Your task is to copy the stretch of lines in the records below that begins with the line containing "-- ===== PORT B" and ends with the line containing "-- ===== PRECONDITION", exactly as written, with nothing added.
* * * * * * *
-- pv_equiv track=rewrite | github.com/Architeuthis-Flux/Temporal-Replay-26-Badge | firmware/data/apps/synth/main.py | vol_mask
-- ===== SOURCE A (Python) =====
-- def vol_mask(vol):
--     width = vol * 7 // 60 + 1
--     if width > 8:
--         width = 8
--     left = (8 - width) // 2
--     mask = 0
--     for i in range(width):
--         mask |= 1 << (7 - left - i)
--     return mask
-- ===== SOURCE B (Python) =====
-- # Width only takes values 0..8 after clamping, and the mask depends only on the
-- # width, so look the whole mask up in a precomputed mask table.
-- _MASKS = (0, 16, 24, 56, 60, 124, 126, 254, 255)
--
-- def vol_mask(vol):
--     width = vol * 7 // 60 + 1
--     return _MASKS[min(max(width, 0), 8)]
-- ===== Notes on version B (the rewrite author's own statement) =====
-- stated objective: simpler
-- what changed: Replaced the left-offset computation and bit-accumulating loop with a single lookup into a precomputed mask table indexed by the clamped width.
import Mathlib
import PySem

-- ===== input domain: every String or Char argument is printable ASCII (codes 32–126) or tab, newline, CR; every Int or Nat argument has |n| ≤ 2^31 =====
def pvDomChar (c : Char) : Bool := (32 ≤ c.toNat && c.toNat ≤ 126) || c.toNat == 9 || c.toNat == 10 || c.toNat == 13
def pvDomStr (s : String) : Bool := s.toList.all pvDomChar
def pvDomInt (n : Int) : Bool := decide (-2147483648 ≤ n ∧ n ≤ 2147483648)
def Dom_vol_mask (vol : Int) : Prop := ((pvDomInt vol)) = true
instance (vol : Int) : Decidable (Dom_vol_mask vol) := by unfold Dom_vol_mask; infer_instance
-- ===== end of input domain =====

-- B replaces the left-offset computation and A's bit-accumulating loop with a lookup
-- in a precomputed precomputed mask table indexed by the clamped width (objective: simpler).

-- ===== PORT A =====
-- The loop's shift exponent 7-left-i is always ≥ 0 when the loop body runs, so `.toNat` is exact there.
def vol_mask (vol : Int) : Int :=
  let width0 := PySem.Int.floordiv (vol * 7) 60 + 1
  let width := if width0 > 8 then 8 else width0
  let left := PySem.Int.floordiv (8 - width) 2
  (PySem.List.pyRange 0 width 1).foldl
    (fun mask i => PySem.Int.bor mask ((1 : Int) <<< (7 - left - i).toNat)) 0

-- ===== PORT B =====
def volMaskTable : List Int := [0, 16, 24, 56, 60, 124, 126, 254, 255]

-- The table index min(max(width,0),8) always lies in [0, 8], so pyGet? is some and `.getD 0` is exact.
def vol_mask_alt (vol : Int) : Int :=
  let width := PySem.Int.floordiv (vol * 7) 60 + 1
  (PySem.List.pyGet? volMaskTable (min (max width 0) 8)).getD 0

-- ===== PRECONDITION & SPEC =====
def Spec_vol_mask (vol : Int) (out : Int) : Prop := out = vol_mask_alt vol
instance (vol : Int) (out : Int) : Decidable (Spec_vol_mask vol out) := by unfold Spec_vol_mask; infer_instance

-- ===== CLAIM (what is proved, stated in full; the proofs are below) =====
def Claim_equal_vol_mask : Prop := ∀ (vol : Int), Dom_vol_mask vol → Spec_vol_mask vol (vol_mask vol)

-- ===== LEMMAS AND PROOFS =====

-- ===== VERDICT (by name: the statement is the Claim_ definition above) =====
theorem vol_mask_spec : Claim_equal_vol_mask := by
  intro vol _
  unfold Spec_vol_mask
  simp only [vol_mask, vol_mask_alt]
  generalize PySem.Int.floordiv (vol * 7) 60 + 1 = w
  by_cases h8 : w > 8
  · have hi : min (max w 0) 8 = 8 := by omega
    simp only [if_pos h8, hi]
    decide
  · simp only [if_neg h8]
    by_cases h0 : w ≤ 0
    · have hi : min (max w 0) 8 = 0 := by omega
      have hr : PySem.List.pyRange 0 w 1 = [] := by
        simp [PySem.List.pyRange]; omega
      simp [hi, hr, volMaskTable, PySem.List.pyGet?, PySem.List.pyIdx?]
    · have h1 : 1 ≤ w := by omega
      have h2 : w ≤ 8 := by omega
      have hi : min (max w 0) 8 = w := by omega
      rw [hi]
      interval_cases w <;> decide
* * * * * * *
RESPONSE TO THE EXERCISE:
-- ===== PORT B =====
def volMaskTable : List Int := [0, 16, 24, 56, 60, 124, 126, 254, 255]

-- The table index min(max(width,0),8) always lies in [0, 8], so pyGet? is some and `.getD 0` is exact.
def vol_mask_alt (vol : Int) : Int :=
  let width := PySem.Int.floordiv (vol * 7) 60 + 1
  (PySem.List.pyGet? volMaskTable (min (max width 0) 8)).getD 0

-- ===== PRECONDITION & SPEC =====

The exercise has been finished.